* The problem: Exactly the lines from the one with "cons q b =>" through the end of the records below are to be output, the first and last included, and no others.

[Stored records]
-- pv_equiv track=rewrite | github.com/mlaurabs/PDP_instructions | Projeto/mutiple.py | getNameDateWell
-- ===== SOURCE A (Python) =====
-- def getNameDateWell(row): # retorna uma lista com o nome e a data de um poço - array
--     # - the well name must be enclosed in single or double quotes
--
--     aux = 0 # contador de aspas
--     aspas = ["'", '"']
--     name = ""
--     date = "" # formato a data?
--     dados = []
--
--     for i in range(len(row)):
--         if(row[i] in aspas):
--             if(aux != 2):
--                 aux +=1
--         elif(aux == 2):
--             if(ord(row[i]) >= 48 and ord(row[i]) <= 57): # verfica se é um número
--                 date += row[i]
--         else:
--             if(aux == 1):
--                 name += row[i]
--
--     dados.append(name)
--     dados.append(date)
--     return dados
-- ===== SOURCE B (Python) =====
-- def getNameDateWell(row):
--     # locate delimiters first instead of running a quote counter
--     first = next((i for i, c in enumerate(row) if c in "'\""), None)
--     if first is None:
--         return ["", ""]
--     second = next((i for i in range(first + 1, len(row)) if row[i] in "'\""), None)
--     if second is None:
--         return [row[first + 1:], ""]
--     name = row[first + 1:second]
--     date = "".join(c for c in row[second + 1:] if "0" <= c <= "9")
--     return [name, date]
-- ===== Notes on version B (the rewrite author's own statement) =====
-- stated objective: simpler
-- what changed: Replaces the single-pass quote-counting state machine with delimiter location: find the first and second quote indices, slice the name between them, and filter digits after the second.
import Mathlib
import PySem

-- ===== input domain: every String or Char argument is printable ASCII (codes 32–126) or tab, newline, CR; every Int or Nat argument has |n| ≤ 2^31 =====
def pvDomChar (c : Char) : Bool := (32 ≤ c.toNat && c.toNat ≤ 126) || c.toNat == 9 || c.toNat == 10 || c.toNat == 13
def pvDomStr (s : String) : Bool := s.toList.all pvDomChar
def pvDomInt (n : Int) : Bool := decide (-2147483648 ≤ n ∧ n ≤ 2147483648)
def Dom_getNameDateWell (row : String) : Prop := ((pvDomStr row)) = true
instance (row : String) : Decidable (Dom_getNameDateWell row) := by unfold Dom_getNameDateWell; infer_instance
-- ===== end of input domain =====

-- ===== PORT A =====
-- B locates the quote delimiters first and slices/filters, instead of A's running quote counter; objective: simpler.
-- step of A's for-loop: state = (aux, name, date) as in the Python
def pvStepA (st : Int × List Char × List Char) (c : Char) : Int × List Char × List Char :=
  let (aux, name, date) := st
  if c = '\'' ∨ c = '"' then
    (if aux ≠ 2 then (aux + 1, name, date) else st)
  else if aux = 2 then
    (if 48 ≤ c.toNat ∧ c.toNat ≤ 57 then (aux, name, date ++ [c]) else st)
  else
    (if aux = 1 then (aux, name ++ [c], date) else st)

def getNameDateWell (row : String) : List String :=
  let st := row.toList.foldl pvStepA (0, [], [])
  [String.ofList st.2.1, String.ofList st.2.2]

-- ===== PORT B =====
def pvIsQuote (c : Char) : Bool := c = '\'' || c = '"'

def getNameDateWell_alt (row : String) : List String :=
  let (_, rest) := row.toList.span (fun c => !pvIsQuote c)
  match rest with
  | [] => ["", ""]
  | _ :: after =>
    let (name, rest2) := after.span (fun c => !pvIsQuote c)
    match rest2 with
    | [] => [String.ofList name, ""]
    | _ :: tail => [String.ofList name, String.ofList (tail.filter (fun c => '0' ≤ c ∧ c ≤ '9'))]

-- ===== PRECONDITION & SPEC =====
def Spec_getNameDateWell (row : String) (out : List String) : Prop := out = getNameDateWell_alt row
instance (row : String) (out : List String) : Decidable (Spec_getNameDateWell row out) := by unfold Spec_getNameDateWell; infer_instance

-- ===== CLAIM (what is proved, stated in full; the proofs are below) =====
def Claim_equal_getNameDateWell : Prop := ∀ (row : String), Dom_getNameDateWell row → Spec_getNameDateWell row (getNameDateWell row)

-- ===== LEMMAS AND PROOFS =====

theorem pvDigitIff (c : Char) : ('0' ≤ c ∧ c ≤ '9') ↔ (48 ≤ c.toNat ∧ c.toNat ≤ 57) := by
  rw [Char.le_def, Char.le_def, UInt32.le_iff_toNat_le, UInt32.le_iff_toNat_le, Char.toNat]
  constructor <;> intro ⟨h1, h2⟩ <;> constructor <;> simpa using ‹_›

theorem pvPhase2 (s : List Char) (name date : List Char) :
    s.foldl pvStepA (2, name, date)
      = (2, name, date ++ s.filter (fun c => decide ('0' ≤ c ∧ c ≤ '9'))) := by
  induction s generalizing date with
  | nil => simp
  | cons c t ih =>
    simp only [List.foldl_cons, List.filter_cons]
    by_cases hq : c = '\'' ∨ c = '"'
    · have hd : ¬ ('0' ≤ c ∧ c ≤ '9') := by
        rcases hq with h | h <;> subst h <;> decide
      simp [pvStepA, hq, ih, hd]
    · by_cases hd : 48 ≤ c.toNat ∧ c.toNat ≤ 57
      · simp [pvStepA, hq, ih, hd, (pvDigitIff c).mpr hd]
      · have hd' : ¬ ('0' ≤ c ∧ c ≤ '9') := fun h => hd ((pvDigitIff c).mp h)
        simp [pvStepA, hq, ih, hd, hd']

theorem pvPhase1 (s : List Char) (name date : List Char) :
    s.foldl pvStepA (1, name, date)
      = (match s.dropWhile (fun c => !pvIsQuote c) with
         | [] => (1, name ++ s.takeWhile (fun c => !pvIsQuote c), date)
         | _ :: b => (2, name ++ s.takeWhile (fun c => !pvIsQuote c),
                       date ++ b.filter (fun c => decide ('0' ≤ c ∧ c ≤ '9')))) := by
  induction s generalizing name with
  | nil => simp
  | cons c t ih =>
    by_cases hq : c = '\'' ∨ c = '"'
    · have hq' : pvIsQuote c = true := by rcases hq with h | h <;> simp [pvIsQuote, h]
      simp [pvStepA, hq, hq', pvPhase2]
    · have hq' : pvIsQuote c = false := by
        simp only [pvIsQuote, Bool.or_eq_false_iff, decide_eq_false_iff_not]
        exact ⟨fun h => hq (Or.inl h), fun h => hq (Or.inr h)⟩
      simp only [List.foldl_cons, List.dropWhile_cons, List.takeWhile_cons, hq',
        Bool.not_false, if_true]
      have hst : pvStepA (1, name, date) c = (1, name ++ [c], date) := by
        simp [pvStepA, hq]
      rw [hst, ih]
      cases t.dropWhile (fun c => !pvIsQuote c) <;> simp

theorem pvPhase0 (s : List Char) :
    s.foldl pvStepA (0, [], [])
      = (match s.dropWhile (fun c => !pvIsQuote c) with
         | [] => (0, [], [])
         | _ :: b =>
           match b.dropWhile (fun c => !pvIsQuote c) with
           | [] => (1, b.takeWhile (fun c => !pvIsQuote c), [])
           | _ :: b2 => (2, b.takeWhile (fun c => !pvIsQuote c),
                          b2.filter (fun c => decide ('0' ≤ c ∧ c ≤ '9')))) := by
  induction s with
  | nil => simp
  | cons c t ih =>
    by_cases hq : c = '\'' ∨ c = '"'
    · have hq' : pvIsQuote c = true := by rcases hq with h | h <;> simp [pvIsQuote, h]
      simp only [List.foldl_cons, List.dropWhile_cons, hq', Bool.not_true,
        if_neg (by simp : ¬ (false = true))]
      have hst : pvStepA (0, [], []) c = (1, [], []) := by simp [pvStepA, hq]
      rw [hst, pvPhase1]
      cases t.dropWhile (fun c => !pvIsQuote c) <;> simp
    · have hq' : pvIsQuote c = false := by
        simp only [pvIsQuote, Bool.or_eq_false_iff, decide_eq_false_iff_not]
        exact ⟨fun h => hq (Or.inl h), fun h => hq (Or.inr h)⟩
      have hst : pvStepA (0, [], []) c = (0, [], []) := by simp [pvStepA, hq]
      simp only [List.foldl_cons, List.dropWhile_cons, hq', Bool.not_false, if_true, hst, ih]

-- ===== VERDICT (by name: the statement is the Claim_ definition above) =====
theorem getNameDateWell_spec : Claim_equal_getNameDateWell := by
  intro row _
  unfold Spec_getNameDateWell getNameDateWell getNameDateWell_alt
  rw [pvPhase0]
  simp only [List.span_eq_takeWhile_dropWhile]
  cases h1 : row.toList.dropWhile (fun c => !pvIsQuote c) with
  | nil => simp
  | cons q b =>
    cases h2 : b.dropWhile (fun c => !pvIsQuote c) with
    | nil => simp [h2]
    | cons q2 b2 => simp [h2]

* Solution:
  | cons q b =>
    cases h2 : b.dropWhile (fun c => !pvIsQuote c) with
    | nil => simp [h2]
    | cons q2 b2 => simp [h2]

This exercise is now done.